TASK GOAL:
Copy exactly the lines that run from the one containing "have hnone : PySem.List.index?" through the end of the entries, both ends included.

[Stored data entries]
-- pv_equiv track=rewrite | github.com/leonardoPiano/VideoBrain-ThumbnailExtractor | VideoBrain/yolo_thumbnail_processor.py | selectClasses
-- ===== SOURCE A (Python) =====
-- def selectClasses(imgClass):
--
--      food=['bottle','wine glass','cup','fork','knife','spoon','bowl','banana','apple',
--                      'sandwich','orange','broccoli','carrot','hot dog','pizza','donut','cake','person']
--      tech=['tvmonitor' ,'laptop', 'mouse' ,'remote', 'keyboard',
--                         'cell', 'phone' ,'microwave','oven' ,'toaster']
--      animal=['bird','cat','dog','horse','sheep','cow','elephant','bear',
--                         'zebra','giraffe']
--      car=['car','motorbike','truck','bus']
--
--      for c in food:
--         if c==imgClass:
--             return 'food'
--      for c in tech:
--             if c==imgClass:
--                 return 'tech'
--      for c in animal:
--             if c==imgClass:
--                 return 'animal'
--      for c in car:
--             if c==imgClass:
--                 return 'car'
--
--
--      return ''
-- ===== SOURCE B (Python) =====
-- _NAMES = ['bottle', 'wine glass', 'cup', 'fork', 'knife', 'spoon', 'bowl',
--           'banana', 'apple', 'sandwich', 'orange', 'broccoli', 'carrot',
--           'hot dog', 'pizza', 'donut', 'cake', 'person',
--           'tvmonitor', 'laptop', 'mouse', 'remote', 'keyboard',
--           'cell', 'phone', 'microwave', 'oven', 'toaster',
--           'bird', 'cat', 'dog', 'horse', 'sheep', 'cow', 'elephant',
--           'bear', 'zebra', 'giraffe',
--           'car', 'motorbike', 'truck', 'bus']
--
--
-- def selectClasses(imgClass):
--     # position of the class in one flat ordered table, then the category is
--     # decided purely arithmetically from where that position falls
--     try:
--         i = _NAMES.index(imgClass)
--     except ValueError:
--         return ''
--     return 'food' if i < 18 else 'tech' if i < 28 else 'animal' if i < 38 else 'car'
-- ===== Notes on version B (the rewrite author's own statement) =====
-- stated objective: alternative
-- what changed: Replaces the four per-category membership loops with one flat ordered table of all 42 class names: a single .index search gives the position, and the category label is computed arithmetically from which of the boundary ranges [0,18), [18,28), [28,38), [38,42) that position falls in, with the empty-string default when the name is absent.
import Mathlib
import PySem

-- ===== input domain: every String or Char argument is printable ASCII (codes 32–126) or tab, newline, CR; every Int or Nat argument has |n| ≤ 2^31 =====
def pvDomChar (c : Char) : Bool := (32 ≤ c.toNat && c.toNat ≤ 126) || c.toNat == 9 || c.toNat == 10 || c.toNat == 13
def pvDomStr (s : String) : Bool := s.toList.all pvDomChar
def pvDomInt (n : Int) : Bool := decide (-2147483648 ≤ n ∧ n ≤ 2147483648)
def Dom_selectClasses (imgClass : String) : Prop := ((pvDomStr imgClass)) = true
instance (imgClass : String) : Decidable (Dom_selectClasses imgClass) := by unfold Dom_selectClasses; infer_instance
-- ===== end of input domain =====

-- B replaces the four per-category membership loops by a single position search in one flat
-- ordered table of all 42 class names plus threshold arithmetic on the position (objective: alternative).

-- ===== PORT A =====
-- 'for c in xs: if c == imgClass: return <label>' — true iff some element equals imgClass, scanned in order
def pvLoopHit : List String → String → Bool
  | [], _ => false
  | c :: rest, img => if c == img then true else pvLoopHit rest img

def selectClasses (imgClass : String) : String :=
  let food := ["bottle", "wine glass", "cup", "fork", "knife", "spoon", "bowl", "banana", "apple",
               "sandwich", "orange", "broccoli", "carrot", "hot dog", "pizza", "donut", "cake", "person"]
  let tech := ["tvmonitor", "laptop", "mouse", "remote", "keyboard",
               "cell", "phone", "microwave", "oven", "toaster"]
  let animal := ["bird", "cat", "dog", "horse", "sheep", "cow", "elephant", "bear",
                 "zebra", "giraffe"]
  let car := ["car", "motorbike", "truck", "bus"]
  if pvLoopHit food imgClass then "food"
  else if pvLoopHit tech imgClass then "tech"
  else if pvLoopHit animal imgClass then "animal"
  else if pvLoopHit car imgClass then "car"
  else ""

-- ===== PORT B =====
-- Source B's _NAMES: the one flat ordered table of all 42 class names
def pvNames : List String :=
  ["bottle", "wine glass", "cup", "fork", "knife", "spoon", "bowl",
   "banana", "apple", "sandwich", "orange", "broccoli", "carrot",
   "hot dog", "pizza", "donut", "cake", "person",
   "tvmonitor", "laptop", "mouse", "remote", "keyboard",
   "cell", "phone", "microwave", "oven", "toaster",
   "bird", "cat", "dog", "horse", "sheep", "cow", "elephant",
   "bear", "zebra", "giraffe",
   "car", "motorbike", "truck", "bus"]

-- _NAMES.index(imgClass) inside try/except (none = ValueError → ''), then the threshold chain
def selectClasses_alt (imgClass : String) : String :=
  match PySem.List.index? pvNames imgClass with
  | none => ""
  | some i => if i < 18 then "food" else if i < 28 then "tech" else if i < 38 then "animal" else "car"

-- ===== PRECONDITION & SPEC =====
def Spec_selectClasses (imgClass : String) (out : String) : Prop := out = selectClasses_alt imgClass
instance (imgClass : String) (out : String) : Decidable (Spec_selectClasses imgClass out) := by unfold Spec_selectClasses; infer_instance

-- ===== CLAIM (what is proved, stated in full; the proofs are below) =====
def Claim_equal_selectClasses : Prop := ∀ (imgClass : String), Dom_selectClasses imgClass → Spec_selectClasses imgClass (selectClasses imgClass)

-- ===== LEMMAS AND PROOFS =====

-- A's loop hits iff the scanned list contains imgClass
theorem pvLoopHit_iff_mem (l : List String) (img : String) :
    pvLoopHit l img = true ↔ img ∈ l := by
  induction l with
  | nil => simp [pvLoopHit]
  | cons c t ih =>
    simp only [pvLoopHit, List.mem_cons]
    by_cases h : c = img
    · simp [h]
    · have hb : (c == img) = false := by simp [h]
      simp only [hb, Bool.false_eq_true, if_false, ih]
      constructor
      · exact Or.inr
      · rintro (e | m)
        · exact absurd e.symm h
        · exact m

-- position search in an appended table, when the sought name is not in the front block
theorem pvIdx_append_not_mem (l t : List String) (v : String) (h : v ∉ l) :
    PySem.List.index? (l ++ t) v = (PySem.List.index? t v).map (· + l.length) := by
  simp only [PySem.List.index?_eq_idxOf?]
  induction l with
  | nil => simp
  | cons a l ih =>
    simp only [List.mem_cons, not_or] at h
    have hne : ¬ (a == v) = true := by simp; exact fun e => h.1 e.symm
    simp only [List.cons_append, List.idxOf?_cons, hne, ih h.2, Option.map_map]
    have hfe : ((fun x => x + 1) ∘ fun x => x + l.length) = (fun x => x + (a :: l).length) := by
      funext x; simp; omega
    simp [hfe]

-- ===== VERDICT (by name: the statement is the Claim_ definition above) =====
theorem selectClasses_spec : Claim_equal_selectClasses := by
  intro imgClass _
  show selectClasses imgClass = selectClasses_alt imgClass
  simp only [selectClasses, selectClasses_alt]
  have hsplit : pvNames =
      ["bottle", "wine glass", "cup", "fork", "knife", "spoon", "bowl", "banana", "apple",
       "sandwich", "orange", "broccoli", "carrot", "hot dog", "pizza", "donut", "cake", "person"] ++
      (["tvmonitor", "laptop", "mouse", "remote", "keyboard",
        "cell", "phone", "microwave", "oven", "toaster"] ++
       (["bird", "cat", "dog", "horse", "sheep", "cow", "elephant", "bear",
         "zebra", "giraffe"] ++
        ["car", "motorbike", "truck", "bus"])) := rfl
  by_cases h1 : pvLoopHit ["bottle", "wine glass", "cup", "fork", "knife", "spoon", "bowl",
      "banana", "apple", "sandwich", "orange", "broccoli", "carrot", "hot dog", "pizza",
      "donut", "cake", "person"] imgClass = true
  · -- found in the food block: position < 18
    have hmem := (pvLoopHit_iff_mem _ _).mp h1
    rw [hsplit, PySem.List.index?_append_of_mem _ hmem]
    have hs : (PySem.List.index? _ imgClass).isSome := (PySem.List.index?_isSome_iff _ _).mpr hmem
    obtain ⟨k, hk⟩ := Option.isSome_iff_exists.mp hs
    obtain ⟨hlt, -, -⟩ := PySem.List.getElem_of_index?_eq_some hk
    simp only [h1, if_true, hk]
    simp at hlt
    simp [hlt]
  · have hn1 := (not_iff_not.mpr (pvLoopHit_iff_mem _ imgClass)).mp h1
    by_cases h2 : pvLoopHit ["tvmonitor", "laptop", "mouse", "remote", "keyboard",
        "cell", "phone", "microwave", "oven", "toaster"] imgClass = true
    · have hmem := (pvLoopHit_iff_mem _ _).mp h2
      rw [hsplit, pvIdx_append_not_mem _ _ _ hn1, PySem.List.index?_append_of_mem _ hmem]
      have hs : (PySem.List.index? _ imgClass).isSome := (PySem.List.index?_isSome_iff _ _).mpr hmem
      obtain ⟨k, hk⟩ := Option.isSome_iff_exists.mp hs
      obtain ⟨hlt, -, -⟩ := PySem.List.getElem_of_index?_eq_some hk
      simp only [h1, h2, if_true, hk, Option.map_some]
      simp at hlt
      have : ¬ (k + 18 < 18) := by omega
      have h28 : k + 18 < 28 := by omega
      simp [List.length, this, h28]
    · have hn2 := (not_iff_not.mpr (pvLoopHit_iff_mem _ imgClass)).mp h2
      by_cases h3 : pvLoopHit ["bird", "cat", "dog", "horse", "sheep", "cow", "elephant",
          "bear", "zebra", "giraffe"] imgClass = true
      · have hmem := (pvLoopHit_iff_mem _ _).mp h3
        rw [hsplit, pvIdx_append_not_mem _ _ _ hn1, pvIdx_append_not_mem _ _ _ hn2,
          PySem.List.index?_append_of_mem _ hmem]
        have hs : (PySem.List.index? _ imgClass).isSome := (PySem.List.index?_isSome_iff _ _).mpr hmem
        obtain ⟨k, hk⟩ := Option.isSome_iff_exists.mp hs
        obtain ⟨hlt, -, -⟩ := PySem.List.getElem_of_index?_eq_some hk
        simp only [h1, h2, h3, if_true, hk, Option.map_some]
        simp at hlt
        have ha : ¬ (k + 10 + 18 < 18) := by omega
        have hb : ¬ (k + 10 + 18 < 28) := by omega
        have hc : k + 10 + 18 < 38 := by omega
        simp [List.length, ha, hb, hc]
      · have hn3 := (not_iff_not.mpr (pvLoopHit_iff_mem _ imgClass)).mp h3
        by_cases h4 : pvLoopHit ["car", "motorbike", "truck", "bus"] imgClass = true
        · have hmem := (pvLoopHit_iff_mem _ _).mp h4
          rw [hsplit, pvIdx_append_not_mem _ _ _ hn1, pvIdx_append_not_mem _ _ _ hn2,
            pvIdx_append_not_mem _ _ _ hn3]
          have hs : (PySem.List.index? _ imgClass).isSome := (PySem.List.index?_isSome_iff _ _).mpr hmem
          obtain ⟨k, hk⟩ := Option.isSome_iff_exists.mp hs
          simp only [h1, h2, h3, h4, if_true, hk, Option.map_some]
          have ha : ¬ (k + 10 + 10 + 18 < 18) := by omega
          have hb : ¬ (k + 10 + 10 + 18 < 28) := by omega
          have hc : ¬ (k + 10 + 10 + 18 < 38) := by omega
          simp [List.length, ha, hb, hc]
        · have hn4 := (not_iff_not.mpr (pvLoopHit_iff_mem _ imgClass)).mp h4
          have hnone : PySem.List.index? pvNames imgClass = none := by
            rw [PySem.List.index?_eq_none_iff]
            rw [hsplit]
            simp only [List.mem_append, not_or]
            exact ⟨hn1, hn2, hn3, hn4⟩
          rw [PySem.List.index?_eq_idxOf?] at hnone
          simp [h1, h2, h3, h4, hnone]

SOLUTION FOR THIS EXERCISE:
          have hnone : PySem.List.index? pvNames imgClass = none := by
            rw [PySem.List.index?_eq_none_iff]
            rw [hsplit]
            simp only [List.mem_append, not_or]
            exact ⟨hn1, hn2, hn3, hn4⟩
          rw [PySem.List.index?_eq_idxOf?] at hnone
          simp [h1, h2, h3, h4, hnone]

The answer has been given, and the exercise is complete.